The results have not been positive for Barbosa, though.

Barbosa, who broke the same ankle in 2015, has since gone 0-for-7 on the Built Ford Tough Series and 0-for-9 overall.

“After 4 seconds I get lost,” Barbosa said. “I kind of am lost on the bull. The first four I am fine, but after that I am not. I have been training on that specifically for the last week.”

Barbosa is 13-for-46 (28.26 percent) in 17 events and only needs five more qualified rides this year to set a new career-high. His previous best was 17 rides (2016).

Barbosa will look to turn things around when he flies to California on Saturday for the Real Time Pain Relief Velocity Tour event in Salinas, California, at 6 p.m.

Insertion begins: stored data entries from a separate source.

-- pv_equiv track=rewrite | github.com/UT-Computational-NE/neutron-os-core | tools/agents/chat/fullscreen.py | _style_help_hint
-- ===== SOURCE A (Python) =====
-- def _style_help_hint(line: str) -> list[tuple[str, str]]:
--     parts: list[tuple[str, str]] = []
--     pos = 0
--     for cmd in ("/help", "/exit"):
--         idx = line.find(cmd, pos)
--         if idx >= 0:
--             if idx > pos:
--                 parts.append(("class:dim", line[pos:idx]))
--             parts.append(("class:slash-cmd", cmd))
--             pos = idx + len(cmd)
--     if pos < len(line):
--         parts.append(("class:dim", line[pos:]))
--     return parts if parts else [("class:dim", line)]
-- ===== SOURCE B (Python) =====
-- def _style_help_hint(line: str) -> list[tuple[str, str]]:
--     # Recursive decomposition: partition the line at the first command, style the
--     # pieces, and recurse on the tail with the remaining commands.
--     def segments(text: str, cmds: tuple[str, ...]) -> list[tuple[str, str]]:
--         if not cmds:
--             return [("class:dim", text)] if text else []
--         head, sep, tail = text.partition(cmds[0])
--         if not sep:
--             return segments(text, cmds[1:])
--         return ([("class:dim", head)] if head else []) \
--             + [("class:slash-cmd", sep)] + segments(tail, cmds[1:])
--
--     return segments(line, ("/help", "/exit")) or [("class:dim", line)]
-- ===== Notes on version B (the rewrite author's own statement) =====
-- stated objective: alternative
-- what changed: A scans with an explicit running position and find, interleaving search and rendering in one loop with a post-hoc empty fallback; B is a recursive decomposition that partitions the text at the first command, styles the head/match pieces, and recurses on the remaining tail with the remaining commands.
import Mathlib
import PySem

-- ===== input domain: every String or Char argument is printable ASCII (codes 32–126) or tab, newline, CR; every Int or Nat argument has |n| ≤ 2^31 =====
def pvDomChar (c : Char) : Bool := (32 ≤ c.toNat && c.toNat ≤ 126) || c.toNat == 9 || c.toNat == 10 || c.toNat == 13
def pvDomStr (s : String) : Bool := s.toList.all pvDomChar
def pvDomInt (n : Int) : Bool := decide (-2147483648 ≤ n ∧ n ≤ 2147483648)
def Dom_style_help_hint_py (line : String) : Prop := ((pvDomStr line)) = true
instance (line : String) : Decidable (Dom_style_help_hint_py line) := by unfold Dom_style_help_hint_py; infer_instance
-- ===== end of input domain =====

-- B replaces A's position-tracking search loop by a recursive partition-based
-- decomposition (split the line at the first command, recurse on the tail); same cost.

-- ===== PORT A =====
-- A's loop body: find the command from the running position, emit the dim gap and
-- the styled command, advance the position.
def pvStepA (line : String) (st : List (String × String) × Int) (cmd : String) :
    List (String × String) × Int :=
  let idx := PySem.Str.findFrom line cmd st.2
  if 0 ≤ idx then
    ((st.1 ++ (if st.2 < idx then
          [("class:dim", PySem.Str.slice line (some st.2) (some idx))] else []))
      ++ [("class:slash-cmd", cmd)],
     idx + PySem.Str.len cmd)
  else st

def style_help_hint_py (line : String) : List (String × String) :=
  let st := ["/help", "/exit"].foldl (pvStepA line) ([], 0)
  let parts :=
    if st.2 < PySem.Str.len line then
      st.1 ++ [("class:dim", PySem.Str.slice line (some st.2) none)]
    else st.1
  if parts ≠ [] then parts else [("class:dim", line)]

-- ===== PORT B =====
-- Source B's recursive helper `segments`. `text.partition(cmd)` is hand-ported (exact: Python's
-- partition splits at the FIRST occurrence, which Str.find locates; `if not sep` with the
-- nonempty commands used here is exactly `find = -1`, and head/tail are text[:i] / text[i+len(cmd):]).
def pvSegments : String → List String → List (String × String)
  | text, [] => if PySem.Str.len text > 0 then [("class:dim", text)] else []
  | text, cmd :: rest =>
    let i := PySem.Str.find text cmd
    if i = -1 then pvSegments text rest
    else
      let head := PySem.Str.slice text none (some i)
      let tail := PySem.Str.slice text (some (i + PySem.Str.len cmd)) none
      (if PySem.Str.len head > 0 then [("class:dim", head)] else [])
        ++ [("class:slash-cmd", cmd)] ++ pvSegments tail rest

def style_help_hint_py_alt (line : String) : List (String × String) :=
  let segs := pvSegments line ["/help", "/exit"]
  if segs = [] then [("class:dim", line)] else segs

-- ===== PRECONDITION & SPEC =====
def Spec_style_help_hint_py (line : String) (out : List (String × String)) : Prop := out = style_help_hint_py_alt line
instance (line : String) (out : List (String × String)) : Decidable (Spec_style_help_hint_py line out) := by unfold Spec_style_help_hint_py; infer_instance

-- ===== CLAIM (what is proved, stated in full; the proofs are below) =====
def Claim_equal_style_help_hint_py : Prop := ∀ (line : String), Dom_style_help_hint_py line → Spec_style_help_hint_py line (style_help_hint_py line)

-- ===== LEMMAS AND PROOFS =====
-- A's trailing-remainder step, factored out for the invariant.
def pvFinish (line : String) (st : List (String × String) × Int) : List (String × String) :=
  if st.2 < PySem.Str.len line then
    st.1 ++ [("class:dim", PySem.Str.slice line (some st.2) none)]
  else st.1

-- Invariant: A's fold from position k, finished with the trailing dim segment,
-- is the accumulator followed by B's recursive segmentation of the suffix line[k:].
theorem pvMain (line : String) (cmds : List String) (acc : List (String × String))
    (k : Nat) (hk : k ≤ line.toList.length) :
    pvFinish line (cmds.foldl (pvStepA line) (acc, (k : Int)))
      = acc ++ pvSegments (PySem.Str.slice line (some (k : Int)) none) cmds := by
  have hLL : line.toList.length = line.length := by simp
  induction cmds generalizing acc k with
  | nil =>
    simp only [List.foldl, pvFinish, pvSegments]
    have hlen : PySem.Str.len (PySem.Str.slice line (some (k : Int)) none)
        = ((line.toList.length - k : Nat) : Int) := by
      simp [PySem.Str.len_eq, PySem.Str.toList_slice, PySem.List.slice_from_natCast, hLL]
    rw [hlen, PySem.Str.len_eq]
    split_ifs with h1 h2 h3 <;> first | rfl | (exact (List.append_nil acc).symm) | (exfalso; omega)
  | cons cmd rest ih =>
    have hCC : cmd.toList.length = cmd.length := by simp
    simp only [List.foldl, pvSegments]
    have hfind : PySem.Str.find (PySem.Str.slice line (some (k : Int)) none) cmd
        = PySem.Chars.find (line.toList.drop k) cmd.toList := by
      simp [PySem.Str.find, PySem.Str.toList_slice, PySem.List.slice_from_natCast]
    set f := PySem.Chars.find (line.toList.drop k) cmd.toList with hf
    have hstep : PySem.Str.findFrom line cmd (k : Int)
        = if f = -1 then -1 else (k : Int) + f := by
      simp only [PySem.Str.findFrom_eq,
        PySem.Chars.findFrom_natCast line.toList cmd.toList k hk]
      rw [← hf]
    by_cases hneg : f = -1
    · have ha : pvStepA line (acc, (k : Int)) cmd = (acc, (k : Int)) := by
        simp only [pvStepA]
        rw [hstep, if_pos hneg]
        norm_num
      rw [ha, hfind, hneg, if_pos rfl]
      exact ih acc k hk
    · have hf0 : 0 ≤ f := by
        have := PySem.Chars.neg_one_le_find (line.toList.drop k) cmd.toList
        omega
      obtain ⟨i, hi⟩ : ∃ i : Nat, f = (i : Int) := ⟨f.toNat, (Int.toNat_of_nonneg hf0).symm⟩
      have hile : i ≤ line.toList.length - k := by
        have := PySem.Chars.find_le_length (line.toList.drop k) cmd.toList
        simp only [List.length_drop] at this
        rw [← hf, hi] at this
        omega
      have hpre := (PySem.Chars.find_spec (sub := cmd.toList) hf0).1
      have hclen : cmd.toList.length ≤ line.toList.length - k - i := by
        have h1 := hpre.length_le
        rw [← hf, hi] at h1
        simp only [List.length_drop, Int.toNat_natCast] at h1
        omega
      set k' : Nat := k + i + cmd.toList.length with hk'
      have hk'le : k' ≤ line.toList.length := by omega
      -- A's step
      have ha : pvStepA line (acc, (k : Int)) cmd
          = ((acc ++ (if (k : Int) < (k : Int) + f then
                [("class:dim", PySem.Str.slice line (some (k : Int)) (some ((k : Int) + f)))] else []))
              ++ [("class:slash-cmd", cmd)], ((k' : Nat) : Int)) := by
        simp only [pvStepA]
        rw [hstep, if_neg hneg, if_pos (show (0:Int) ≤ (k : Int) + f by omega)]
        simp only [Prod.mk.injEq]
        refine ⟨trivial, ?_⟩
        rw [PySem.Str.len_eq, hi, hk', hCC]
        push_cast
        ring
      -- B's pieces equal A's pieces
      have hhead : PySem.Str.slice (PySem.Str.slice line (some (k : Int)) none) none (some f)
          = PySem.Str.slice line (some (k : Int)) (some ((k : Int) + f)) := by
        apply String.toList_inj.mp
        simp [PySem.Str.toList_slice, hi, PySem.List.slice_from_natCast,
          PySem.List.slice_to_natCast, PySem.List.slice_natCast_add]
      have hheadlen : PySem.Str.len (PySem.Str.slice line (some (k : Int)) (some ((k : Int) + f)))
          = (i : Int) := by
        rw [PySem.Str.len_eq]
        simp only [PySem.Str.toList_slice, PySem.Chars.slice_eq_listSlice, hi,
          PySem.List.slice_natCast_add, List.length_take, List.length_drop]
        omega
      have htail : PySem.Str.slice (PySem.Str.slice line (some (k : Int)) none)
            (some (f + PySem.Str.len cmd)) none
          = PySem.Str.slice line (some ((k' : Nat) : Int)) none := by
        apply String.toList_inj.mp
        have hc : f + PySem.Str.len cmd = ((i + cmd.toList.length : Nat) : Int) := by
          rw [PySem.Str.len_eq, hi, hCC]; push_cast; ring
        rw [hc]
        simp only [PySem.Str.toList_slice, PySem.Chars.slice_eq_listSlice,
          PySem.List.slice_from_natCast, List.drop_drop]
        congr 1
        omega
      rw [ha, ih _ k' hk'le, hfind, if_neg hneg, hhead, htail, hheadlen, hi]
      by_cases hz : (0 : Int) < (i : Int)
      · rw [if_pos (by omega), if_pos hz]; simp
      · rw [if_neg (by omega), if_neg hz]; simp

theorem pvSlice_zero (line : String) :
    PySem.Str.slice line (some (0 : Int)) none = line := by
  apply String.toList_inj.mp
  rw [show ((0 : Int)) = ((0 : Nat) : Int) from rfl]
  simp [PySem.Str.toList_slice]

-- ===== VERDICT (by name: the statement is the Claim_ definition above) =====
theorem style_help_hint_py_spec : Claim_equal_style_help_hint_py := by
  intro line _
  have key := pvMain line ["/help", "/exit"] [] 0 (Nat.zero_le _)
  unfold pvFinish at key
  rw [Nat.cast_zero, List.nil_append, pvSlice_zero] at key
  show style_help_hint_py line = style_help_hint_py_alt line
  simp only [style_help_hint_py, style_help_hint_py_alt]
  rw [key]
  by_cases h : pvSegments line ["/help", "/exit"] = []
  · simp [h]
  · simp [h]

PT.

Also tentatively competing in Salinas is No. 7 Fabiano Vieira, No. 10 Cody Teel, No. 18 Claudio Montanha Jr., No. 19 Marco Eguchi, No. 22 Dener Barbosa, No. 23 Luciano de Castro, No. 29 Koal Livingston, No. 30 Ramon de Lima and No. 31 Emilio Resende.

Barbosa still believes he can finish the season strong and post the first Top-20 finish of his career.

“I am going to train a lot harder now,” Barbosa concluded. “I want to strengthen everything so I can get there prepared.”